(ASSIGNMENT) Take the data below. Output it exactly from its first line through the line containing "decide ((0 : Int) <".

Extracted records:
theorem pv_out_bounds (xs : List Int) : ∀ (k : Nat) (j : Nat), j < (pvOut xs (k : Int)).length →
    0 ≤ (pvOut xs (k : Int)).getD j 0 ∧ (pvOut xs (k : Int)).getD j 0 ≤ (k : Int) ∧
    xs.countP (fun x => decide ((pvOut xs (k : Int)).getD j 0 < x) && decide (x ≤ (k : Int))) ≤ j ∧
    j < xs.countP (fun x => decide ((pvOut xs (k : Int)).getD j 0 ≤ x) && decide (x ≤ (k : Int))) := by
  intro k
  induction k with
  | zero =>
    intro j hj
    rw [pv_out_zero] at hj ⊢
    rw [List.length_replicate] at hj
    rw [List.getD_eq_getElem _ 0 (by simpa using hj), List.getElem_replicate]
    refine ⟨le_refl 0, by norm_num, ?_, ?_⟩
    · have : xs.countP (fun x => decide ((0 : Int) < x) && decide (x ≤ ((0 : Nat) : Int))) = 0 := by
        rw [List.countP_eq_zero]
        intro x _
        simp only [Bool.and_eq_true, decide_eq_true_eq, not_and]
        intro h1 h2
        omega
      omega
    · have : xs.countP (fun x => decide ((0 : Int) ≤ x) && decide (x ≤ ((0 : Nat) : Int))) = xs.count 0 := by
        rw [List.count_eq_countP]
        refine List.countP_congr ?_
        intro x _
        simp only [beq_iff_eq, Bool.and_eq_true, decide_eq_true_eq]
        omega
      rw [this]
      exact hj
  | succ k ih =>
    intro j hj
    rw [pv_out_succ] at hj ⊢
    rw [List.length_append, List.length_replicate] at hj
    by_cases hjc : j < xs.count ((k : Int) + 1)
    · rw [List.getD_append _ _ _ _ (by simpa using hjc)]
      rw [List.getD_eq_getElem _ 0 (by simpa using hjc), List.getElem_replicate]
      have hck : ((k + 1 : Nat) : Int) = (k : Int) + 1 := by push_cast; ring
      refine ⟨by positivity, by omega, ?_, ?_⟩
      · have : xs.countP (fun x => decide ((k : Int) + 1 < x) && decide (x ≤ ((k + 1 : Nat) : Int))) = 0 := by
          rw [List.countP_eq_zero]
          intro x _
          simp only [Bool.and_eq_true, decide_eq_true_eq, not_and]
          rw [hck]
          intro h1 h2
          omega
        omega
      · have := pv_countP_succ (fun x => decide ((k : Int) + 1 ≤ x)) (k : Int) (by simp) xs
        have h0 : xs.countP (fun x => decide ((k : Int) + 1 ≤ x) && decide (x ≤ (k : Int))) = 0 := by
          rw [List.countP_eq_zero]
          intro x _
          simp only [Bool.and_eq_true, decide_eq_true_eq, not_and]
          intro h1 h2
          omega
        rw [hck, this, h0]
        omega
    · have hjge : xs.count ((k : Int) + 1) ≤ j := by omega
      rw [List.getD_append_right _ _ _ _ (by simpa using hjge)]
      rw [List.length_replicate]
      set j' : Nat := j - xs.count ((k : Int) + 1) with hj'
      have hj'lt : j' < (pvOut xs (k : Int)).length := by omega
      obtain ⟨b0, bk, blo, bhi⟩ := ih j' hj'lt
      set v : Int := (pvOut xs (k : Int)).getD j' 0 with hv
      have hck : ((k + 1 : Nat) : Int) = (k : Int) + 1 := by push_cast; ring
      refine ⟨b0, by omega, ?_, ?_⟩
      · have := pv_countP_succ (fun x => decide (v < x)) (k : Int) (by simp; omega) xs
        rw [hck, this]
        omega
      · have := pv_countP_succ (fun x => decide (v ≤ x)) (k : Int) (by simp; omega) xs
        rw [hck, this]
        omega

theorem pv_place_step (xs B : List Int) (n mN k : Nat) (hn : xs.length = n)
    (hb : ∀ x ∈ xs, 0 ≤ x ∧ x ≤ (mN : Int)) (hBlen : B.length = n)
    (hD3 : ∀ j : Nat, j < n → 0 ≤ B.getD j 0 ∧ B.getD j 0 ≤ (mN : Int) ∧
      (pvGt xs (B.getD j 0) : Int) ≤ (j : Int) ∧ (j : Int) < (pvGe xs (B.getD j 0) : Int))
    (hk : k < n) (arr farr : Array Int) (halen : arr.size = n) (hflen : farr.size = mN + 1)
    (hf : ∀ u : Nat, u < mN + 1 → farr.getD u 0 =
      (pvGe xs ((u : Nat) : Int) : Int) - ((xs.drop (k + 1)).count ((u : Nat) : Int) : Int))
    (harr : ∀ j : Nat, j < n → farr.getD (B.getD j 0).toNat 0 ≤ (j : Int) →
      arr.getD j 0 = B.getD j 0) :
    (pvStep3 xs (arr, farr) ((k : Nat) : Int)).1.size = n ∧
    (pvStep3 xs (arr, farr) ((k : Nat) : Int)).2.size = mN + 1 ∧
    (∀ u : Nat, u < mN + 1 → (pvStep3 xs (arr, farr) ((k : Nat) : Int)).2.getD u 0 =
      (pvGe xs ((u : Nat) : Int) : Int) - ((xs.drop k).count ((u : Nat) : Int) : Int)) ∧
    (∀ j : Nat, j < n →
      (pvStep3 xs (arr, farr) ((k : Nat) : Int)).2.getD (B.getD j 0).toNat 0 ≤ (j : Int) →
      (pvStep3 xs (arr, farr) ((k : Nat) : Int)).1.getD j 0 = B.getD j 0) := by
  have hkx : k < xs.length := by omega
  -- the serial processed in this iteration
  have hserial : PySem.List.pyGetD xs ((k : Nat) : Int) 0 = xs[k] := by
    rw [PySem.List.pyGetD_natCast, List.getD_eq_getElem xs 0 hkx]
  set v : Int := xs[k] with hv
  obtain ⟨hv0, hvm⟩ := hb v (List.getElem_mem hkx)
  have hvN : ((v.toNat : Nat) : Int) = v := Int.toNat_of_nonneg hv0
  have hvNlt : v.toNat < mN + 1 := by omega
  -- the frequency cell read in this iteration
  have hfval : pyAGetD farr v 0 = farr.getD v.toNat 0 := pv_agetD_of_nonneg farr v 0 hv0
  set cntd : Nat := (xs.drop (k + 1)).count v with hcntd
  have hfv : farr.getD v.toNat 0 = (pvGe xs v : Int) - (cntd : Int) := by
    rw [hf v.toNat hvNlt, hvN]
  -- counting facts
  have hdropk : xs.drop k = v :: xs.drop (k + 1) := List.drop_eq_getElem_cons hkx
  have hcnt_dropk : (xs.drop k).count v = cntd + 1 := by
    rw [hdropk, List.count_cons]
    simp [hcntd]
  have hvmemtake : v ∈ xs.take (k + 1) := by
    have hlt : k < (xs.take (k + 1)).length := by
      rw [List.length_take]
      omega
    have hgt : (xs.take (k + 1))[k] = xs[k] := List.getElem_take
    rw [hv, ← hgt]
    exact List.getElem_mem hlt
  have hcnt_lt : cntd < xs.count v := by
    conv_rhs => rw [← List.take_append_drop (k + 1) xs]
    rw [List.count_append]
    have : 0 < (xs.take (k + 1)).count v := List.count_pos_iff.mpr hvmemtake
    omega
  have hgev : pvGe xs v = pvGt xs v + xs.count v := pv_ge_eq_gt_add_count xs v
  have hgele : pvGe xs v ≤ n := by
    rw [← hn]
    exact List.countP_le_length
  -- the write position
  set p : Int := farr.getD v.toNat 0 - 1 with hp
  have hp0 : 0 ≤ p := by rw [hp, hfv]; omega
  have hplt : p < (n : Int) := by rw [hp, hfv]; push_cast; omega
  have hpN : ((p.toNat : Nat) : Int) = p := Int.toNat_of_nonneg hp0
  have hpNn : p.toNat < n := by omega
  -- position bounds inside v's block
  have hpval : (p.toNat : Int) = (pvGe xs v : Int) - (cntd : Int) - 1 := by
    rw [hpN, hp, hfv]
  have hplo : pvGt xs v ≤ p.toNat := by omega
  have hphi : p.toNat < pvGe xs v := by omega
  -- B holds v at position p
  have hBp : B.getD p.toNat 0 = v := by
    obtain ⟨hw0, hwm, hwlo, hwhi⟩ := hD3 p.toNat hpNn
    exact pv_block_unique xs (B.getD p.toNat 0) v p.toNat (by omega) (by omega) hplo hphi
  -- the stepped state, explicitly
  have hstep : pvStep3 xs (arr, farr) ((k : Nat) : Int) =
      (arr.setIfInBounds p.toNat v, farr.setIfInBounds v.toNat (farr.getD v.toNat 0 - 1)) := by
    show (pyASetD arr _ _, pyASetD farr _ _) = _
    rw [hserial, hfval]
    rw [pv_asetD_of_nonneg _ _ _ hp0, pv_asetD_of_nonneg _ _ _ hv0]
  rw [hstep]
  refine ⟨by simp [halen], by simp [hflen], ?_, ?_⟩
  · -- frequency invariant advanced by one element
    intro u hu
    have hulen : u < farr.size := by omega
    rw [pv_aset_getD farr v.toNat _ u hulen]
    by_cases huv : v.toNat = u
    · rw [if_pos huv, hfv]
      have huvv : ((u : Nat) : Int) = v := by rw [← huv, hvN]
      rw [huvv, hcnt_dropk]
      push_cast
      ring
    · rw [if_neg huv, hf u hu, hdropk, List.count_cons]
      have : ¬ (v == ((u : Nat) : Int)) = true := by
        simp only [beq_iff_eq]
        intro hvu
        exact huv (by omega)
      simp [this]
  · -- array invariant advanced by one element
    intro j hj hcond
    have hjlen : j < arr.size := by omega
    rw [pv_aset_getD arr p.toNat v j hjlen]
    by_cases hjp : p.toNat = j
    · rw [if_pos hjp, ← hjp, hBp]
    · rw [if_neg hjp]
      obtain ⟨hw0, hwm, hwlo, hwhi⟩ := hD3 j hj
      set w : Int := B.getD j 0 with hw
      have hwN : ((w.toNat : Nat) : Int) = w := Int.toNat_of_nonneg hw0
      have hwlen : w.toNat < farr.size := by omega
      rw [pv_aset_getD farr v.toNat _ w.toNat hwlen] at hcond
      by_cases hwv : v.toNat = w.toNat
      · rw [if_pos hwv] at hcond
        have hjne : (j : Int) ≠ p := by
          intro he
          exact hjp (by omega)
        refine harr j hj ?_
        have hweq : w.toNat = v.toNat := hwv.symm
        rw [hweq]
        rw [hfv] at hcond ⊢
        rw [hp, hfv] at hjne
        omega
      · rw [if_neg hwv] at hcond
        exact harr j hj hcond

theorem pv_place (xs B : List Int) (n mN : Nat) (hn : xs.length = n)
    (hb : ∀ x ∈ xs, 0 ≤ x ∧ x ≤ (mN : Int)) (hBlen : B.length = n)
    (hD3 : ∀ j : Nat, j < n → 0 ≤ B.getD j 0 ∧ B.getD j 0 ≤ (mN : Int) ∧
      (pvGt xs (B.getD j 0) : Int) ≤ (j : Int) ∧ (j : Int) < (pvGe xs (B.getD j 0) : Int)) :
    ∀ (k : Nat), k < n → ∀ (arr farr : Array Int), arr.size = n → farr.size = mN + 1 →
    (∀ u : Nat, u < mN + 1 → farr.getD u 0 =
      (pvGe xs ((u : Nat) : Int) : Int) - ((xs.drop (k + 1)).count ((u : Nat) : Int) : Int)) →
    (∀ j : Nat, j < n → farr.getD (B.getD j 0).toNat 0 ≤ (j : Int) →
      arr.getD j 0 = B.getD j 0) →
    ∀ j : Nat, j < n →
      (((PySem.List.pyRange (k : Int) (-1) (-1)).foldl (pvStep3 xs) (arr, farr)).1).getD j 0 =
        B.getD j 0 := by
  intro k
  induction k with
  | zero =>
    intro hk arr farr halen hflen hf harr j hj
    rw [PySem.List.pyRange_neg_one_cons (by omega), PySem.List.pyRange_neg_one_eq_nil (by omega)]
    simp only [List.foldl_cons, List.foldl_nil]
    obtain ⟨h1, h2, h3, h4⟩ := pv_place_step xs B n mN 0 hn hb hBlen hD3 hk arr farr halen hflen hf harr
    refine h4 j hj ?_
    obtain ⟨hw0, hwm, hwlo, hwhi⟩ := hD3 j hj
    set w : Int := B.getD j 0 with hw
    have hwN : ((w.toNat : Nat) : Int) = w := Int.toNat_of_nonneg hw0
    have hwlt : w.toNat < mN + 1 := by omega
    rw [h3 w.toNat hwlt, hwN, List.drop_zero]
    have := pv_ge_eq_gt_add_count xs w
    have hcge : xs.count w ≤ pvGe xs w := by omega
    push_cast
    omega
  | succ k ih =>
    intro hk arr farr halen hflen hf harr j hj
    rw [PySem.List.pyRange_neg_one_cons (by push_cast; omega)]
    rw [List.foldl_cons]
    rw [show ((k + 1 : Nat) : Int) - 1 = ((k : Nat) : Int) by push_cast; ring]
    obtain ⟨h1, h2, h3, h4⟩ :=
      pv_place_step xs B n mN (k + 1) hn hb hBlen hD3 hk arr farr halen hflen hf harr
    have hst : (PySem.List.pyRange ((k : Nat) : Int) (-1) (-1)).foldl (pvStep3 xs)
        (pvStep3 xs (arr, farr) ((k + 1 : Nat) : Int)) =
        (PySem.List.pyRange ((k : Nat) : Int) (-1) (-1)).foldl (pvStep3 xs)
        ((pvStep3 xs (arr, farr) ((k + 1 : Nat) : Int)).1,
         (pvStep3 xs (arr, farr) ((k + 1 : Nat) : Int)).2) := by rfl
    rw [hst]
    exact ih (by omega) _ _ h1 h2 h3 h4 j hj

theorem pv_A_eq (xs : List Int) (hnil : ¬ xs = []) (m : Int)
    (hmax : PySem.List.max? xs (fun x => x) = some m) :
    count_sort_inverse xs =
      ((PySem.List.pyRange ((xs.length : Int) - 1) (-1) (-1)).foldl (pvStep3 xs)
        (Array.replicate ((xs.length : Int)).toNat 0,
         (PySem.List.pyRange (m - 1) (-1) (-1)).foldl pvStep2
           (xs.foldl pvStep1 (Array.replicate (m + 1).toNat 0)))).1.toList := by
  unfold count_sort_inverse
  rw [if_neg hnil, PySem.List.len_eq, hmax]
  rfl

(OUTPUT OF THE TASK)
theorem pv_out_bounds (xs : List Int) : ∀ (k : Nat) (j : Nat), j < (pvOut xs (k : Int)).length →
    0 ≤ (pvOut xs (k : Int)).getD j 0 ∧ (pvOut xs (k : Int)).getD j 0 ≤ (k : Int) ∧
    xs.countP (fun x => decide ((pvOut xs (k : Int)).getD j 0 < x) && decide (x ≤ (k : Int))) ≤ j ∧
    j < xs.countP (fun x => decide ((pvOut xs (k : Int)).getD j 0 ≤ x) && decide (x ≤ (k : Int))) := by
  intro k
  induction k with
  | zero =>
    intro j hj
    rw [pv_out_zero] at hj ⊢
    rw [List.length_replicate] at hj
    rw [List.getD_eq_getElem _ 0 (by simpa using hj), List.getElem_replicate]
    refine ⟨le_refl 0, by norm_num, ?_, ?_⟩
    · have : xs.countP (fun x => decide ((0 : Int) < x) && decide (x ≤ ((0 : Nat) : Int))) = 0 := by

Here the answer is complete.